Пастухи внимательно слушали Ивана Васильевича. Житель села, он говорил с ними просто, понятно, приводил знакомые примеры о падеже скота, разоряющем совхоз и самих пастухов. И все же непривычно, противно свободной чабанской натуре звучало предложение: строго разделить степь на участки, границы которых ни в коем случае нельзя переходить со стадом. Что ж тогда остается от чабанской воли, инициативы, от передаваемой из поколения в поколение чабанской смекалки, с помощью которой отцы и деды, зная степь, уходили от засухи, откармливали на берегах Маныча отменные стада? Ученый кончил, и у костра повисла долгая настороженная тишина.
— Нет моего согласия, — прервал наконец молчание старик Максимов. — Мало того, что людей на паек посадили, сажают на паек и худобу. Не могу на это смотреть, уйду из совхоза…

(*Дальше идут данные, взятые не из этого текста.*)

theorem pvChainSkip (p : Nat → Nat) (a : Nat) :
    ∀ (m x : Nat), ∃ m', m ≤ m' ∧ (Function.update p a (p (p a)))^[m] x = p^[m'] x := by
  intro m
  induction m with
  | zero => intro x; exact ⟨0, le_rfl, rfl⟩
  | succ m ih =>
    intro x
    obtain ⟨m', hm', he⟩ := ih x
    rw [Function.iterate_succ_apply', he]
    by_cases hax : p^[m'] x = a
    · refine ⟨m' + 2, by omega, ?_⟩
      rw [hax, Function.update_self]
      have : p^[m'+2] x = p (p (p^[m'] x)) := by
        rw [show m' + 2 = 2 + m' by omega, Function.iterate_add_apply]; rfl
      rw [this, hax]
    · refine ⟨m' + 1, by omega, ?_⟩
      rw [Function.update_of_ne hax, Function.iterate_succ_apply']


theorem pvHalve (n k : Nat) (p : Nat → Nat) (a : Nat) (hna : p a ≠ a)
    (hAC : ∀ x, x < n → p (p^[k] x) = p^[k] x) (hkn : k ≤ n) :
    (∀ x, x < n →
        (Function.update p a (p (p a))) ((Function.update p a (p (p a)))^[k] x)
          = (Function.update p a (p (p a)))^[k] x) ∧
    (∀ x, x < n → (Function.update p a (p (p a)))^[n] x = p^[n] x) := by
  constructor
  · intro x hx
    obtain ⟨m', hm', he⟩ := pvChainSkip p a k x
    rw [he, pvIterStable p x hm' (hAC x hx)]
    have hfix := hAC x hx
    have hne : p^[k] x ≠ a := fun h => hna (by rw [← h, hfix])
    rw [Function.update_of_ne hne, hfix]
  · intro x hx
    obtain ⟨m', hm', he⟩ := pvChainSkip p a n x
    rw [he]
    have h1 : p^[m'] x = p^[k] x := pvIterStable p x (le_trans hkn hm') (hAC x hx)
    have h2 : p^[n] x = p^[k] x := pvIterStable p x hkn (hAC x hx)
    rw [h1, h2]


theorem pvLink (n k : Nat) (p : Nat → Nat) (ra rb : Nat) (hra : p ra = ra) (hrb : p rb = rb)
    (hne : ra ≠ rb) (hAC : ∀ x, x < n → p (p^[k] x) = p^[k] x) (hk1 : k + 1 ≤ n) :
    (∀ x, x < n →
        (Function.update p ra rb) ((Function.update p ra rb)^[k+1] x)
          = (Function.update p ra rb)^[k+1] x) ∧
    (∀ x, x < n → (Function.update p ra rb)^[n] x = if p^[n] x = ra then rb else p^[n] x) := by
  set p' := Function.update p ra rb with hp'
  have hp'rb : p' rb = rb := by rw [hp', Function.update_of_ne (Ne.symm hne), hrb]
  have hp'ra : p' ra = rb := by rw [hp', Function.update_self]
  -- key: for x < n, p'^[k+1] x = (if p^[k] x = ra then rb else p^[k] x), a p'-fixpoint
  have key : ∀ x, x < n → p'^[k+1] x = if p^[k] x = ra then rb else p^[k] x := by
    intro x hx
    have hfix := hAC x hx
    by_cases hcase : p^[k] x = ra
    · -- disjunction claim
      have disj : ∀ m, m ≤ k → p'^[m] x = p^[m] x ∨ p'^[m] x = rb := by
        intro m
        induction m with
        | zero => intro _; exact Or.inl rfl
        | succ m ihm =>
          intro hm
          rcases ihm (by omega) with hl | hr
          · by_cases hma : p^[m] x = ra
            · right
              rw [Function.iterate_succ_apply', hl, hma, hp'ra]
            · left
              rw [Function.iterate_succ_apply', hl, hp', Function.update_of_ne hma,
                Function.iterate_succ_apply']
          · right; rw [Function.iterate_succ_apply', hr, hp'rb]
      have : p'^[k+1] x = rb := by
        rcases disj k le_rfl with hl | hr
        · rw [Function.iterate_succ_apply', hl, hcase, hp'ra]
        · rw [Function.iterate_succ_apply', hr, hp'rb]
      rw [this, if_pos hcase]
    · -- the p-chain never meets ra
      have never : ∀ m, p^[m] x ≠ ra := by
        intro m hm
        by_cases hmk : m ≤ k
        · have : p^[k] x = ra := by
            have : p^[k] x = p^[k - m] (p^[m] x) := by
              rw [← Function.iterate_add_apply]; congr 1; omega
            rw [this, hm, Function.iterate_fixed hra]
          exact hcase this
        · have : p^[m] x = p^[k] x := pvIterStable p x (by omega) (hAC x hx)
          exact hcase (this ▸ hm)
      have same : ∀ m, p'^[m] x = p^[m] x := by
        intro m
        induction m with
        | zero => rfl
        | succ m ihm =>
          rw [Function.iterate_succ_apply', ihm, hp', Function.update_of_ne (never m),
            Function.iterate_succ_apply']
      rw [same (k+1), if_neg hcase]
      calc p^[k+1] x = p (p^[k] x) := Function.iterate_succ_apply' p k x
        _ = p^[k] x := hfix
  constructor
  · intro x hx
    rw [key x hx]
    by_cases hcase : p^[k] x = ra
    · rw [if_pos hcase, hp'rb]
    · rw [if_neg hcase, hp', Function.update_of_ne hcase, hAC x hx]
  · intro x hx
    have hfix' : p' (p'^[k+1] x) = p'^[k+1] x := by
      rw [key x hx]
      by_cases hcase : p^[k] x = ra
      · rw [if_pos hcase, hp'rb]
      · rw [if_neg hcase, hp', Function.update_of_ne hcase, hAC x hx]
    have h1 : p'^[n] x = p'^[k+1] x := pvIterStable p' x hk1 hfix'
    have h2 : p^[n] x = p^[k] x := pvIterStable p x (by omega) (hAC x hx)
    rw [h1, key x hx, h2]

theorem pvGetDSet (l : List Int) (i : Nat) (hi : i < l.length) (v : Int) (x : Nat) :
    (l.set i v).getD x 0 = if x = i then v else l.getD x 0 := by
  by_cases h : x = i
  · subst h; simp [List.getD, List.getElem?_set, hi]
  · simp [List.getD, List.getElem?_set, h, Ne.symm h]


theorem pvP_set (ids : List Int) (a : Nat) (ha : a < ids.length) (v : Int) (_hv : 0 ≤ v) :
    pvP (ids.set a v) = Function.update (pvP ids) a v.toNat := by
  funext y
  show ((ids.set a v).getD y 0).toNat = _
  rw [pvGetDSet ids a ha v y]
  by_cases h : y = a
  · rw [if_pos h, h, Function.update_self]
  · rw [if_neg h, Function.update_of_ne h]; rfl


theorem pvRootFix (n k : Nat) (ids : List Int) (hAC : pvAC n k ids) (hkn : k ≤ n)
    (x : Nat) (hx : x < n) : pvP ids (pvRoot n ids x) = pvRoot n ids x := by
  unfold pvRoot
  rw [pvIterStable (pvP ids) x hkn (hAC x hx)]
  exact hAC x hx

theorem pvRoot_p (n k : Nat) (ids : List Int) (hAC : pvAC n k ids) (hkn : k ≤ n)
    (x : Nat) (hx : x < n) : pvRoot n ids (pvP ids x) = pvRoot n ids x := by
  unfold pvRoot
  rw [← Function.iterate_succ_apply, Function.iterate_succ_apply']
  exact pvRootFix n k ids hAC hkn x hx

-- ---- specification of the ported UF.root ----
-- reading / stepping the ported root loop
theorem pvGetSome (ids : List Int) (x : Nat) (hx : x < ids.length) :
    PySem.List.pyGet? ids ((x : Nat) : Int) = some (ids.getD x 0) := by
  rw [PySem.List.pyGet?_natCast, List.getElem?_eq_getElem hx]
  simp [List.getD, List.getElem?_eq_getElem hx]

theorem pvUfRootExit (ids : List Int) (x : Nat) (hx : x < ids.length) (f : Nat)
    (h0 : 0 ≤ ids.getD x 0) (hfix : pvP ids x = x) :
    ufRoot ids ((x : Nat) : Int) (f + 1) = (ids, ((x : Nat) : Int)) := by
  have hval : ids.getD x 0 = ((x : Nat) : Int) := by
    have h := Int.toNat_of_nonneg h0
    calc ids.getD x 0 = ((pvP ids x : Nat) : Int) := h.symm
      _ = ((x : Nat) : Int) := by rw [hfix]
  simp only [ufRoot, pvGetSome ids x hx, hval]
  simp

theorem pvUfRootStep (ids : List Int) (x : Nat) (f : Nat) (hx : x < ids.length)
    (h0 : 0 ≤ ids.getD x 0) (hpxl : pvP ids x < ids.length) (hne : pvP ids x ≠ x) :
    ufRoot ids ((x : Nat) : Int) (f + 1)
      = ufRoot (ids.set x (ids.getD (pvP ids x) 0)) (ids.getD (pvP ids x) 0) f := by
  have hval : ids.getD x 0 = ((pvP ids x : Nat) : Int) := by
    show ids.getD x 0 = ((ids.getD x 0).toNat : Int)
    exact (Int.toNat_of_nonneg h0).symm
  have hcast : ((pvP ids x : Nat) : Int) ≠ ((x : Nat) : Int) := by exact_mod_cast hne
  simp only [ufRoot, pvGetSome ids x hx, hval,
    pvGetSome ids (pvP ids x) hpxl]
  rw [if_neg hcast, PySem.List.pySetD_natCast]

theorem pvRootSpec (n : Nat) : ∀ (d fuel : Nat) (ids : List Int) (x : Nat), d < fuel → x < n →
    pvRG n ids → pvP ids ((pvP ids)^[d] x) = (pvP ids)^[d] x →
    ∀ k, k ≤ n → pvAC n k ids →
    ∃ ids', ufRoot ids (x : Int) fuel = (ids', ((pvRoot n ids x : Nat) : Int)) ∧
      pvRG n ids' ∧ pvAC n k ids' ∧ (∀ y, y < n → pvRoot n ids' y = pvRoot n ids y) := by
  intro d
  induction d with
  | zero =>
    intro fuel ids x hdf hx hRG hfix k hk hAC
    simp only [Function.iterate_zero, id] at hfix
    obtain ⟨f, rfl⟩ : ∃ f, fuel = f + 1 := ⟨fuel - 1, by omega⟩
    refine ⟨ids, ?_, hRG, hAC, fun y _ => rfl⟩
    rw [pvUfRootExit ids x (hRG.1 ▸ hx) f (hRG.2 x hx).1 hfix]
    unfold pvRoot; rw [Function.iterate_fixed hfix]
  | succ d ih =>
    intro fuel ids x hdf hx hRG hfix k hk hAC
    obtain ⟨f, rfl⟩ : ∃ f, fuel = f + 1 := ⟨fuel - 1, by omega⟩
    by_cases hxx : pvP ids x = x
    · refine ⟨ids, ?_, hRG, hAC, fun y _ => rfl⟩
      rw [pvUfRootExit ids x (hRG.1 ▸ hx) f (hRG.2 x hx).1 hxx]
      unfold pvRoot; rw [Function.iterate_fixed hxx]
    · -- one halving step
      have hxl : x < ids.length := hRG.1 ▸ hx
      have hv0 : 0 ≤ ids.getD x 0 := (hRG.2 x hx).1
      have hpxn : pvP ids x < n := (hRG.2 x hx).2
      have hpxl : pvP ids x < ids.length := hRG.1 ▸ hpxn
      have hw0 : 0 ≤ ids.getD (pvP ids x) 0 := (hRG.2 _ hpxn).1
      have hppxn : pvP ids (pvP ids x) < n := (hRG.2 _ hpxn).2
      set p := pvP ids with hp
      set w : Int := ids.getD (pvP ids x) 0 with hwdef
      have hwval : w = ((p (p x) : Nat) : Int) := by
        rw [hwdef, hp]; exact (Int.toNat_of_nonneg hw0).symm
      have hstep : ufRoot ids (x : Int) (f + 1) = ufRoot (ids.set x w) w f :=
        pvUfRootStep ids x f hxl hv0 hpxl hxx
      set ids2 := ids.set x w with hids2
      have hP2 : pvP ids2 = Function.update p x (p (p x)) := by
        rw [hids2, pvP_set ids x hxl w hw0, hwval, ← hp]; simp
      have hRG2 : pvRG n ids2 := by
        refine ⟨by rw [hids2, List.length_set, hRG.1], fun y hy => ?_⟩
        rw [hids2, pvGetDSet ids x hxl w y]
        by_cases hyx : y = x
        · rw [if_pos hyx, hwval]; constructor
          · positivity
          · simpa using hppxn
        · rw [if_neg hyx]; exact hRG.2 y hy
      obtain ⟨hAC2, hRoots2⟩ := pvHalve n k p x hxx hAC hk
      rw [← hP2] at hAC2 hRoots2
      -- the new start node and its fixpoint bound
      have hfix2 : pvP ids2 ((pvP ids2)^[d] (p (p x))) = (pvP ids2)^[d] (p (p x)) := by
        rw [hP2]
        by_cases hc : p (p x) = p x
        · -- p x is already a fixpoint of p
          have hfix0 : Function.update p x (p (p x)) (p (p x)) = p (p x) := by
            rw [Function.update_of_ne (by rw [hc]; exact hxx), hc, hc]
          rw [Function.iterate_fixed hfix0]
          exact hfix0
        · have hd1 : 1 ≤ d := by
            rcases Nat.eq_zero_or_pos d with h0 | h1
            · exfalso; apply hc
              simpa [h0] using hfix
            · exact h1
          have hfixw : p (p^[d-1] (p (p x))) = p^[d-1] (p (p x)) := by
            have : p^[d-1] (p (p x)) = p^[d+1] x := by
              rw [show p (p x) = p^[2] x by simp [Function.iterate_succ_apply'],
                ← Function.iterate_add_apply]
              congr 1; omega
            rw [this]; exact hfix
          obtain ⟨m', hm', he⟩ := pvChainSkip p x d (p (p x))
          rw [he, pvIterStable p (p (p x)) (by omega : d - 1 ≤ m') hfixw]
          have hrne : p^[d-1] (p (p x)) ≠ x := fun h => hxx (by rw [← h, hfixw])
          rw [Function.update_of_ne hrne, hfixw]
      obtain ⟨ids', hrun, hRG', hAC', hRoots'⟩ :=
        ih f ids2 (p (p x)) (by omega) hppxn hRG2 hfix2 k hk hAC2
      rw [← hwval] at hrun
      refine ⟨ids', ?_, hRG', hAC', ?_⟩
      · rw [hstep, hrun]
        congr 2
        have hr2 : pvRoot n ids2 (p (p x)) = pvRoot n ids (p (p x)) := by
          show (pvP ids2)^[n] (p (p x)) = (pvP ids)^[n] (p (p x))
          rw [← hp]; exact hRoots2 _ hppxn
        rw [hr2, hp]
        rw [pvRoot_p n k ids hAC hk _ hpxn, pvRoot_p n k ids hAC hk x hx]
      · intro y hy
        rw [hRoots' y hy]
        show (pvP ids2)^[n] y = (pvP ids)^[n] y
        rw [← hp]; exact hRoots2 y hy

theorem pvSetDNeg (l : List Int) (i : Int) (v : Int) (h1 : -(l.length:Int) ≤ i) (h2 : i < 0) :
    PySem.List.pySetD l i v = l.set (l.length - (-i).toNat) v := by
  have hnot : ¬ 0 ≤ i := by omega
  simp [PySem.List.pySetD, PySem.List.pySet?, PySem.List.pyIdx?, hnot, h1]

Максимова поддержал пастух Небожин.
— Отцы без всяких делянок жили. Ни к чему это все.
И сразу раскололась надвое мирная, недавно еще такая спокойная и дружелюбная компания у степного костра. Ровесники Максимова, белобородые станичники Дзюба и Коваленко, стали на сторону науки. Мало ли что делали отцы! Бывало ведь и так, что после больших падежей вчера еще богатые скотоводы отправлялись побираться под чужими окнами. Надо попробовать пасти так, как говорят ученые люди. Попытка — не пытка.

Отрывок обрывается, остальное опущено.